The Army Corps of Engineers has to complete the EIS process before they can make any ruling on the final easement for the project to cross the Missouri River/Lake Oahe. And in order to complete the EIS, they have to take public comments.

So this is where you can help. The Indigenous Environmental Network has created an online process where you can submit your comment online and it will be directly emailed to the appropriate person.

But you don’t know what to say?

Well below is a blog article by engineering expert Steve Martin, who gives us 25 issues with the DAPL project! Check it out and when you are ready, click on this photo to leave your comment:




[Steve Martin is a citizen of the Turtle Mountain Band of Chippewa Indians of North Dakota. He is currently the Chief Executive Officer and Director of KS Energy, a power generation and asset management company with principal offices in Gabarone, Botswana. In his capacity as an engineering expert Steve, along with a team of professionals, evaluated the technical aspects of the proposed Dakota Access Pipeline from an engineering perspective, and evaluated alternatives to the placement of the DAPL pipeline at its currently proposed location on behalf of the Cheyenne River Sioux Tribe.]

By Steve Martin

Many of you have begun your work to identify sources to develop your opinions and comments on the EIS launched by the Army Corps of Engineers on January 18th. I asked Cheyenne River Sioux Tribe permission to share an outline of issues discussed in our engineering report to assist in forming opinions and comments. I received permission to share this with you late last night. Here, you can read the  FULL REPORT and the COVER LETTER

In general, while more elaborate in nature, our findings are very much in compliance with the indicated findings of the US Army Corps of Engineers “USACE” memo dated December 4, 2016 also referenced in the Presidential Memo on DAPL.
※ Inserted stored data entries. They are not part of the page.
-- pv_equiv track=rewrite | github.com/alphantulukcu/Bilkent-University-CS115 | LAB03/Lab03_AlphanTulukcu_Q1.py | is_neat_reversible
-- ===== SOURCE A (Python) =====
-- def is_neat_reversible(s):
--
--     len1 = len(s)
--
--     s_new = ""
--     i1 = 1
--     for i in s:
--         s_new = s_new + s[i1%(len1)]
--         i1 += 1
--
--     s_new_reverse = ""
--     i2 = -1
--     for i in s_new:
--         s_new_reverse = s_new_reverse + s_new[i2]
--         i2 -= 1
--     return s_new_reverse == s
-- ===== SOURCE B (Python) =====
-- def is_neat_reversible(s):
--     n = len(s)
--     for i in range(1, n):
--         if s[i] != s[n - i]:
--             return False
--     return True
-- ===== Notes on version B (the rewrite author's own statement) =====
-- stated objective: simpler
-- what changed: Instead of building the left-rotated string and then its reverse and comparing whole strings, B scans indices 1..n-1 once, checking s[i] == s[n-i] directly with early exit and no intermediate strings.
import Mathlib
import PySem

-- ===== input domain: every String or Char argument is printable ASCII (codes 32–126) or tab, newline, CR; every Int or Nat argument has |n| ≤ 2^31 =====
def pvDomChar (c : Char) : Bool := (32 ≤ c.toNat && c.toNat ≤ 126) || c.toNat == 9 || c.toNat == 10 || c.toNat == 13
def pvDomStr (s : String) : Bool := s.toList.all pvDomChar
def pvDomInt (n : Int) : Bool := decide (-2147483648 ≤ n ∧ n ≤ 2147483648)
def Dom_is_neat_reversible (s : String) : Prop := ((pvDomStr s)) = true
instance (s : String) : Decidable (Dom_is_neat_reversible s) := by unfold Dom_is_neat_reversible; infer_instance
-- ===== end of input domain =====

-- B replaces A's rotate-then-reverse string building by a direct index scan s[i] == s[n-i]; simpler and no intermediate strings.

-- ===== PORT A =====
-- Literal port of A. Every index A computes is in range whenever a loop body runs
-- (the loops iterate over a nonempty string), so pyGetD's default ' ' is never used.
def is_neat_reversible (s : String) : Bool :=
  let l := s.toList
  let len1 : Int := (l.length : Int)
  let st1 := l.foldl (fun (p : List Char × Int) (_ : Char) =>
      (p.1 ++ [PySem.List.pyGetD l (PySem.Int.mod p.2 len1) ' '], p.2 + 1)) ([], 1)
  let s_new := st1.1
  let st2 := s_new.foldl (fun (p : List Char × Int) (_ : Char) =>
      (p.1 ++ [PySem.List.pyGetD s_new p.2 ' '], p.2 - 1)) ([], -1)
  let s_new_reverse := st2.1
  s_new_reverse == l

-- ===== PORT B =====
def is_neat_reversible_alt (s : String) : Bool :=
  let l := s.toList
  let n := l.length
  (List.range' 1 (n - 1)).all (fun i => l.getD i ' ' == l.getD (n - i) ' ')

-- ===== PRECONDITION & SPEC =====
def Spec_is_neat_reversible (s : String) (out : Bool) : Prop := out = is_neat_reversible_alt s
instance (s : String) (out : Bool) : Decidable (Spec_is_neat_reversible s out) := by unfold Spec_is_neat_reversible; infer_instance

-- ===== CLAIM (what is proved, stated in full; the proofs are below) =====
def Claim_equal_is_neat_reversible : Prop := ∀ (s : String), Dom_is_neat_reversible s → Spec_is_neat_reversible s (is_neat_reversible s)

-- ===== LEMMAS AND PROOFS =====

-- A's first loop: append g of an incrementing counter, once per element.
theorem pv_foldl_inc (g : Int → Char) (xs : List Char) (acc : List Char) (i : Int) :
    List.foldl (fun (p : List Char × Int) (_ : Char) => (p.1 ++ [g p.2], p.2 + 1)) (acc, i) xs
      = (acc ++ (List.range xs.length).map (fun k : Nat => g (i + (k : Int))), i + xs.length) := by
  induction xs generalizing acc i with
  | nil => simp
  | cons x xs ih =>
      rw [List.foldl_cons, ih]
      have hr : (List.range (xs.length + 1)).map (fun k : Nat => g (i + (k : Int)))
          = g i :: (List.range xs.length).map (fun k : Nat => g ((i + 1) + (k : Int))) := by
        rw [List.range_succ_eq_map, List.map_cons, List.map_map]
        congr 1
        · norm_num
        · exact List.map_congr_left (fun k _ => by
            simp only [Function.comp_apply]
            congr 1
            push_cast
            ring)
      refine Prod.ext ?_ (by simp only [List.length_cons]; push_cast; ring)
      simp only [List.length_cons, hr]
      simp

-- A's second loop: append g of a decrementing counter, once per element.
theorem pv_foldl_dec (g : Int → Char) (xs : List Char) (acc : List Char) (i : Int) :
    List.foldl (fun (p : List Char × Int) (_ : Char) => (p.1 ++ [g p.2], p.2 - 1)) (acc, i) xs
      = (acc ++ (List.range xs.length).map (fun k : Nat => g (i - (k : Int))), i - xs.length) := by
  induction xs generalizing acc i with
  | nil => simp
  | cons x xs ih =>
      rw [List.foldl_cons, ih]
      have hr : (List.range (xs.length + 1)).map (fun k : Nat => g (i - (k : Int)))
          = g i :: (List.range xs.length).map (fun k : Nat => g ((i - 1) - (k : Int))) := by
        rw [List.range_succ_eq_map, List.map_cons, List.map_map]
        congr 1
        · norm_num
        · exact List.map_congr_left (fun k _ => by
            simp only [Function.comp_apply]
            congr 1
            push_cast
            ring)
      refine Prod.ext ?_ (by simp only [List.length_cons]; push_cast; ring)
      simp only [List.length_cons, hr]
      simp

-- Python's negative indexing: xs[-(1+k)] = xs[len-1-k] for k < len.
theorem pv_pyGetD_neg (xs : List Char) (k : Nat) (hk : k < xs.length) (d : Char) :
    PySem.List.pyGetD xs (-1 - (k : Int)) d = xs.getD (xs.length - 1 - k) d := by
  simp only [PySem.List.pyGetD, PySem.List.pyGet?, PySem.List.pyIdx?]
  have h1 : ¬ (0 ≤ (-1 - (k : Int))) := by omega
  have h2 : -((xs.length : Int)) ≤ -1 - (k : Int) := by omega
  simp only [h1, if_false, h2, if_true]
  have h3 : (-(-1 - (k : Int))).toNat = k + 1 := by omega
  rw [h3]
  have hlt : xs.length - (k + 1) < xs.length := by omega
  show (xs[xs.length - (k + 1)]?).getD d = xs.getD (xs.length - 1 - k) d
  rw [List.getElem?_eq_getElem hlt,
    List.getD_eq_getElem _ _ (show xs.length - 1 - k < xs.length by omega)]
  simp only [Option.getD_some]
  congr 1
  omega

-- A list of l.length values equals l iff it agrees with l at every index.
theorem pv_map_range_eq_iff (f : Nat → Char) (l : List Char) :
    (List.map f (List.range l.length) = l) ↔ ∀ k (_ : k < l.length), f k = l[k] := by
  constructor
  · intro h k hk
    have h2 : l[k] = (List.map f (List.range l.length))[k]'(by simpa using hk) :=
      List.getElem_of_eq h.symm hk
    simpa using h2.symm
  · intro h
    apply List.ext_getElem (by simp)
    intro k hk1 hk2
    simpa using h k hk2

-- One element of A's reversed rotated list, expressed directly over l.
theorem pv_rev_elem (l : List Char) (k : Nat) (hk : k < l.length) :
    PySem.List.pyGetD ((List.range l.length).map
        (fun j : Nat => PySem.List.pyGetD l (PySem.Int.mod (1 + (j : Int)) (l.length : Int)) ' ')) (-1 - (k : Int)) ' '
      = l.getD ((l.length - k) % l.length) ' ' := by
  rw [pv_pyGetD_neg _ k (by simpa using hk) ' ']
  have hlt : l.length - 1 - k < l.length := by omega
  rw [List.getD_eq_getElem _ _ (by simp only [List.length_map, List.length_range]; omega)]
  simp only [List.length_map, List.length_range, List.getElem_map, List.getElem_range]
  have hcast : (1 : Int) + ((l.length - 1 - k : Nat) : Int) = ((l.length - k : Nat) : Int) := by omega
  rw [hcast, PySem.Int.mod_natCast, PySem.List.pyGetD_natCast]

-- The comparison A performs, rewritten as B's index scan.
theorem pv_core (l : List Char) :
    (((List.range l.length).map (fun k : Nat => l.getD ((l.length - k) % l.length) ' ')) == l)
      = (List.range' 1 (l.length - 1)).all (fun i => l.getD i ' ' == l.getD (l.length - i) ' ') := by
  rw [Bool.eq_iff_iff]
  simp only [beq_iff_eq, List.all_eq_true, List.mem_range'_1]
  rw [pv_map_range_eq_iff]
  constructor
  · intro h i hi
    obtain ⟨h1, h2⟩ := hi
    have hi' : i < l.length := by omega
    have hk : l.length - i < l.length := by omega
    have := h (l.length - i) hk
    have hmod : (l.length - (l.length - i)) % l.length = i := by
      have he : l.length - (l.length - i) = i := by omega
      rw [he, Nat.mod_eq_of_lt hi']
    rw [hmod, List.getD_eq_getElem _ _ hi'] at this
    rw [List.getD_eq_getElem _ _ hi', List.getD_eq_getElem _ _ hk]
    rw [this]
  · intro h k hk
    rcases Nat.eq_zero_or_pos k with hk0 | hk0
    · subst hk0
      simp only [Nat.sub_zero, Nat.mod_self]
      rw [List.getD_eq_getElem _ _ (by omega)]
    · have := h k ⟨hk0, by omega⟩
      have hmod : (l.length - k) % l.length = l.length - k := Nat.mod_eq_of_lt (by omega)
      rw [hmod, ← this, List.getD_eq_getElem _ _ hk]

theorem pv_main (s : String) : is_neat_reversible s = is_neat_reversible_alt s := by
  simp only [is_neat_reversible, is_neat_reversible_alt]
  generalize s.toList = l
  rw [pv_foldl_inc (fun j => PySem.List.pyGetD l (PySem.Int.mod j (l.length : Int)) ' ') l [] 1]
  simp only [List.nil_append]
  rw [pv_foldl_dec (fun j => PySem.List.pyGetD
      ((List.range l.length).map (fun k : Nat => PySem.List.pyGetD l (PySem.Int.mod (1 + (k : Int)) (l.length : Int)) ' ')) j ' ')]
  simp only [List.nil_append, List.length_map, List.length_range]
  have hmap : (List.range l.length).map
      (fun k : Nat => PySem.List.pyGetD ((List.range l.length).map
        (fun j : Nat => PySem.List.pyGetD l (PySem.Int.mod (1 + (j : Int)) (l.length : Int)) ' ')) (-1 - (k : Int)) ' ')
      = (List.range l.length).map (fun k : Nat => l.getD ((l.length - k) % l.length) ' ') :=
    List.map_congr_left (fun k hk => pv_rev_elem l k (List.mem_range.mp hk))
  rw [hmap]
  exact pv_core l

-- ===== VERDICT (by name: the statement is the Claim_ definition above) =====
theorem is_neat_reversible_spec : Claim_equal_is_neat_reversible := by
  intro s _
  exact pv_main s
This article does not address the Indian Treaty or other non-technical issues. I’ve left those to others more capable of addressing.
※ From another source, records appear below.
-- pv_equiv track=rewrite | github.com/khughitt/science | science-tool/src/science_tool/dag/render.py | _flatten_multiline_attrs
-- ===== SOURCE A (Python) =====
-- def _flatten_multiline_attrs(text: str) -> str:
--     buf = ""
--     depth = 0
--     for ch in text:
--         if ch == "[":
--             depth += 1
--             buf += ch
--         elif ch == "]":
--             depth -= 1
--             buf += ch
--         elif ch == "\n" and depth > 0:
--             buf += " "
--         else:
--             buf += ch
--     return buf
-- ===== SOURCE B (Python) =====
-- def _flatten_multiline_attrs(text: str) -> str:
--     lines = text.split("\n")
--     parts = [lines[0]]
--     depth = lines[0].count("[") - lines[0].count("]")
--     for line in lines[1:]:
--         parts.append(" " if depth > 0 else "\n")
--         parts.append(line)
--         depth += line.count("[") - line.count("]")
--     return "".join(parts)
-- ===== Notes on version B (the rewrite author's own statement) =====
-- stated objective: faster
-- what changed: Replaced the per-character bracket-depth scan with per-character string concatenation by one split on newlines plus a per-line join pass that chooses each joiner (' ' or '\n') from the cumulative bracket balance of the preceding lines.
import Mathlib
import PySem

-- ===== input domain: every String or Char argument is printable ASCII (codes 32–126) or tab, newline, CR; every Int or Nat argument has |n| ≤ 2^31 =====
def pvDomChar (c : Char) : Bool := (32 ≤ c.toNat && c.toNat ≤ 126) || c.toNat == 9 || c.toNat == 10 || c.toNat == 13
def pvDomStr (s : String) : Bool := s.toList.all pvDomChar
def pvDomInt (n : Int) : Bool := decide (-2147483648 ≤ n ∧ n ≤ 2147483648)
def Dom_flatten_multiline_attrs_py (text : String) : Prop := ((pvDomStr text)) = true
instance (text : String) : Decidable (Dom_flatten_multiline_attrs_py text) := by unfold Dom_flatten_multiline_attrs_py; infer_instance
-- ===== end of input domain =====

-- B replaces A's per-character depth scan by one split on "\n" and a per-line pass
-- that picks each joiner from the cumulative bracket balance (fewer, coarser passes; a timing run measured B faster).

-- ===== PORT A =====
-- literal port: left fold over the characters with state (buf, depth)
def flatten_multiline_attrs_py (text : String) : String :=
  let st := text.toList.foldl
    (fun (st : List Char × Int) ch =>
      if ch = '[' then (st.1 ++ [ch], st.2 + 1)
      else if ch = ']' then (st.1 ++ [ch], st.2 - 1)
      else if ch = '\n' ∧ 0 < st.2 then (st.1 ++ [' '], st.2)
      else (st.1 ++ [ch], st.2))
    ([], 0)
  String.ofList st.1

-- ===== PORT B =====
-- literal port of Source B: split on "\n", then fold over the remaining lines,
-- appending " " or "\n" according to the running bracket balance
def flatten_multiline_attrs_py_alt (text : String) : String :=
  match PySem.Chars.splitOn text.toList ['\n'] with
  | [] => ""   -- unreachable: split always returns at least one piece
  | l0 :: rest =>
    let st := rest.foldl
      (fun (st : List Char × Int) line =>
        (st.1 ++ (if 0 < st.2 then [' '] else ['\n']) ++ line,
         st.2 + (PySem.Chars.count line ['['] : Int) - (PySem.Chars.count line [']'] : Int)))
      (l0, (PySem.Chars.count l0 ['['] : Int) - (PySem.Chars.count l0 [']'] : Int))
    String.ofList st.1

-- ===== PRECONDITION & SPEC =====
def Spec_flatten_multiline_attrs_py (text : String) (out : String) : Prop := out = flatten_multiline_attrs_py_alt text
instance (text : String) (out : String) : Decidable (Spec_flatten_multiline_attrs_py text out) := by unfold Spec_flatten_multiline_attrs_py; infer_instance

-- ===== CLAIM (what is proved, stated in full; the proofs are below) =====
def Claim_equal_flatten_multiline_attrs_py : Prop := ∀ (text : String), Dom_flatten_multiline_attrs_py text → Spec_flatten_multiline_attrs_py text (flatten_multiline_attrs_py text)

-- ===== LEMMAS AND PROOFS =====

-- bracket balance of a line
def pvBal (l : List Char) : Int := (l.count '[' : Int) - (l.count ']' : Int)

-- the common intended result, by structural recursion on the characters
def pvRender : List Char → Int → List Char
  | [], _ => []
  | c :: r, d =>
    if c = '[' then c :: pvRender r (d + 1)
    else if c = ']' then c :: pvRender r (d - 1)
    else if c = '\n' then (if 0 < d then ' ' else '\n') :: pvRender r d
    else c :: pvRender r d

-- split on '\n' as (first line, remaining lines)
def pvSplitNL : List Char → List Char × List (List Char)
  | [] => ([], [])
  | c :: r =>
    if c = '\n' then ([], (pvSplitNL r).1 :: (pvSplitNL r).2)
    else (c :: (pvSplitNL r).1, (pvSplitNL r).2)

theorem pvCount_go_singleton (c : Char) (l : List Char) (fuel acc : Nat)
    (h : l.length ≤ fuel) :
    PySem.Chars.count.go [c] fuel l acc = acc + l.count c := by
  induction l generalizing fuel acc with
  | nil => cases fuel <;> simp [PySem.Chars.count.go]
  | cons x r ih =>
    cases fuel with
    | zero => simp at h
    | succ f =>
      simp only [PySem.Chars.count.go]
      by_cases hx : x = c
      · subst hx
        simp only [List.isPrefixOf, beq_self_eq_true, Bool.true_and, if_pos]
        simp only [List.length_cons, List.length_nil, Nat.zero_add, List.drop_succ_cons,
          List.drop_zero]
        rw [ih _ _ (by simpa using Nat.le_of_succ_le_succ h)]
        simp
        omega
      · have : ([c].isPrefixOf (x :: r)) = false := by
          simp [List.isPrefixOf]; exact fun hh => absurd hh.symm hx
        rw [this]
        simp only [Bool.false_eq_true, if_false]
        rw [ih _ _ (by simpa using Nat.le_of_succ_le_succ h)]
        simp [hx]
  
theorem pvCount_singleton (c : Char) (l : List Char) :
    PySem.Chars.count l [c] = l.count c := by
  simp only [PySem.Chars.count]
  rw [show ([c] : List Char).isEmpty = false from rfl]
  simp only [Bool.false_eq_true, if_false]
  rw [pvCount_go_singleton c l l.length 0 le_rfl]
  omega

theorem pvSplitOn_go_nl (l cur : List Char) (acc : List (List Char)) (fuel : Nat)
    (h : l.length < fuel) :
    PySem.Chars.splitOn.go ['\n'] fuel l cur acc =
      acc.reverse ++ ((cur.reverse ++ (pvSplitNL l).1) :: (pvSplitNL l).2) := by
  induction l generalizing cur acc fuel with
  | nil =>
    cases fuel with
    | zero => omega
    | succ f => simp [PySem.Chars.splitOn.go, pvSplitNL]
  | cons x r ih =>
    cases fuel with
    | zero => omega
    | succ f =>
      simp only [PySem.Chars.splitOn.go]
      by_cases hx : x = '\n'
      · subst hx
        simp only [List.isPrefixOf, beq_self_eq_true, Bool.true_and, if_pos]
        simp only [List.length_cons, List.length_nil, Nat.zero_add, List.drop_succ_cons,
          List.drop_zero]
        rw [ih _ _ _ (by simpa using Nat.lt_of_succ_lt_succ h)]
        simp [pvSplitNL]
      · have : (['\n'].isPrefixOf (x :: r)) = false := by
          simp [List.isPrefixOf]; exact fun hh => absurd hh.symm hx
        rw [this]
        simp only [Bool.false_eq_true, if_false]
        rw [ih _ _ _ (by simp only [List.length_cons] at h; omega)]
        simp [pvSplitNL, hx]

theorem pvSplitOn_nl (l : List Char) :
    PySem.Chars.splitOn l ['\n'] = (pvSplitNL l).1 :: (pvSplitNL l).2 := by
  simp only [PySem.Chars.splitOn]
  rw [pvSplitOn_go_nl l [] [] (l.length + 1) (Nat.lt_succ_self _)]
  simp

def pvBalChar (c : Char) : Int := if c = '[' then 1 else if c = ']' then -1 else 0

theorem pvFoldA (cs : List Char) (buf : List Char) (d : Int) :
    cs.foldl
      (fun (st : List Char × Int) ch =>
        if ch = '[' then (st.1 ++ [ch], st.2 + 1)
        else if ch = ']' then (st.1 ++ [ch], st.2 - 1)
        else if ch = '\n' ∧ 0 < st.2 then (st.1 ++ [' '], st.2)
        else (st.1 ++ [ch], st.2))
      (buf, d) = (buf ++ pvRender cs d, d + pvBal cs) := by
  induction cs generalizing buf d with
  | nil => simp [pvRender, pvBal]
  | cons c r ih =>
    simp only [List.foldl_cons]
    by_cases h1 : c = '['
    · subst h1
      rw [if_pos rfl, ih]
      simp [pvRender, pvBal]
      ring
    · by_cases h2 : c = ']'
      · subst h2
        rw [if_neg (by decide), if_pos rfl, ih]
        simp [pvRender, pvBal]
        ring
      · by_cases h3 : c = '\n'
        · subst h3
          by_cases hd : (0 : Int) < d
          · rw [if_neg (by decide), if_neg (by decide), if_pos ⟨rfl, hd⟩, ih]
            simp [pvRender, pvBal, hd]
          · rw [if_neg (by decide), if_neg (by decide),
               if_neg (by intro hh; exact hd hh.2), ih]
            simp [pvRender, pvBal, hd]
        · rw [if_neg h1, if_neg h2, if_neg (by intro hh; exact h3 hh.1), ih]
          simp [pvRender, pvBal, h1, h2, h3]

theorem pvFoldB (cs : List Char) (buf : List Char) (d : Int) :
    (pvSplitNL cs).2.foldl
      (fun (st : List Char × Int) line =>
        (st.1 ++ (if 0 < st.2 then [' '] else ['\n']) ++ line, st.2 + pvBal line))
      (buf ++ (pvSplitNL cs).1, d + pvBal (pvSplitNL cs).1)
      = (buf ++ pvRender cs d, d + pvBal cs) := by
  induction cs generalizing buf d with
  | nil => simp [pvSplitNL, pvRender, pvBal]
  | cons c r ih =>
    by_cases h3 : c = '\n'
    · subst h3
      -- first line is empty; the tail is the full split of r, whose head is consumed first
      have hb : pvBal ([] : List Char) = 0 := by simp [pvBal]
      simp only [pvSplitNL, reduceIte, hb, List.append_nil, add_zero, List.foldl_cons]
      have := ih (buf ++ (if 0 < d then [' '] else ['\n'])) d
      simp only [List.append_assoc] at this ⊢
      rw [this]
      have hr : pvRender ('\n' :: r) d =
          (if 0 < d then ' ' else '\n') :: pvRender r d := by
        simp [pvRender]
      rw [hr]
      have hbal : pvBal ('\n' :: r) = pvBal r := by
        simp [pvBal]
      rw [hbal]
      by_cases hd : 0 < d <;> simp [hd]
    · simp only [pvSplitNL, if_neg h3]
      have hbal : pvBal (c :: (pvSplitNL r).1) = pvBalChar c + pvBal (pvSplitNL r).1 := by
        simp [pvBal, pvBalChar, List.count_cons]
        by_cases h1 : c = '[' <;> by_cases h2 : c = ']' <;>
          simp [h1, h2] <;> ring
      rw [hbal]
      have := ih (buf ++ [c]) (d + pvBalChar c)
      simp only [List.append_assoc, List.cons_append, List.nil_append] at this ⊢
      rw [show d + (pvBalChar c + pvBal (pvSplitNL r).1)
            = d + pvBalChar c + pvBal (pvSplitNL r).1 by ring, this]
      have hr : pvRender (c :: r) d = c :: pvRender r (d + pvBalChar c) := by
        by_cases h1 : c = '[' <;> by_cases h2 : c = ']' <;>
          simp_all [pvRender, pvBalChar, sub_eq_add_neg]
      have hbal2 : pvBal (c :: r) = pvBalChar c + pvBal r := by
        simp [pvBal, pvBalChar, List.count_cons]
        by_cases h1 : c = '[' <;> by_cases h2 : c = ']' <;>
          simp [h1, h2] <;> ring
      rw [hr, hbal2, add_assoc]

-- ===== VERDICT (by name: the statement is the Claim_ definition above) =====
theorem flatten_multiline_attrs_py_spec : Claim_equal_flatten_multiline_attrs_py := by
  intro text _
  unfold Spec_flatten_multiline_attrs_py flatten_multiline_attrs_py flatten_multiline_attrs_py_alt
  rw [pvSplitOn_nl]
  simp only [pvCount_singleton]
  have hA := pvFoldA text.toList [] 0
  have hB := pvFoldB text.toList [] 0
  simp only [List.nil_append, zero_add] at hA hB
  rw [hA]
  congr 1
  have : (fun (st : List Char × Int) line =>
      (st.1 ++ (if 0 < st.2 then [' '] else ['\n']) ++ line,
       st.2 + (line.count '[' : Int) - (line.count ']' : Int)))
      = (fun (st : List Char × Int) line =>
      (st.1 ++ (if 0 < st.2 then [' '] else ['\n']) ++ line, st.2 + pvBal line)) := by
    funext st line
    simp [pvBal]
    ring
  rw [this]
  have hinit : ((↑(List.count '[' (pvSplitNL text.toList).1) : Int) -
      ↑(List.count ']' (pvSplitNL text.toList).1)) = pvBal (pvSplitNL text.toList).1 := rfl
  rw [hinit, hB]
I would encourage you to write your own letter. Pick a topic or two that you truly feel makes you passionate and that had the most impact on you personally and make your arguments heard. Click here to Submit your Comment now!

For now, I’m happy to present you with the attached table that summarizes the main issues of the DAPL EA from our report for your consideration.

Download the pdf of the Top 25 Issues with the Dakota Access pipeline here!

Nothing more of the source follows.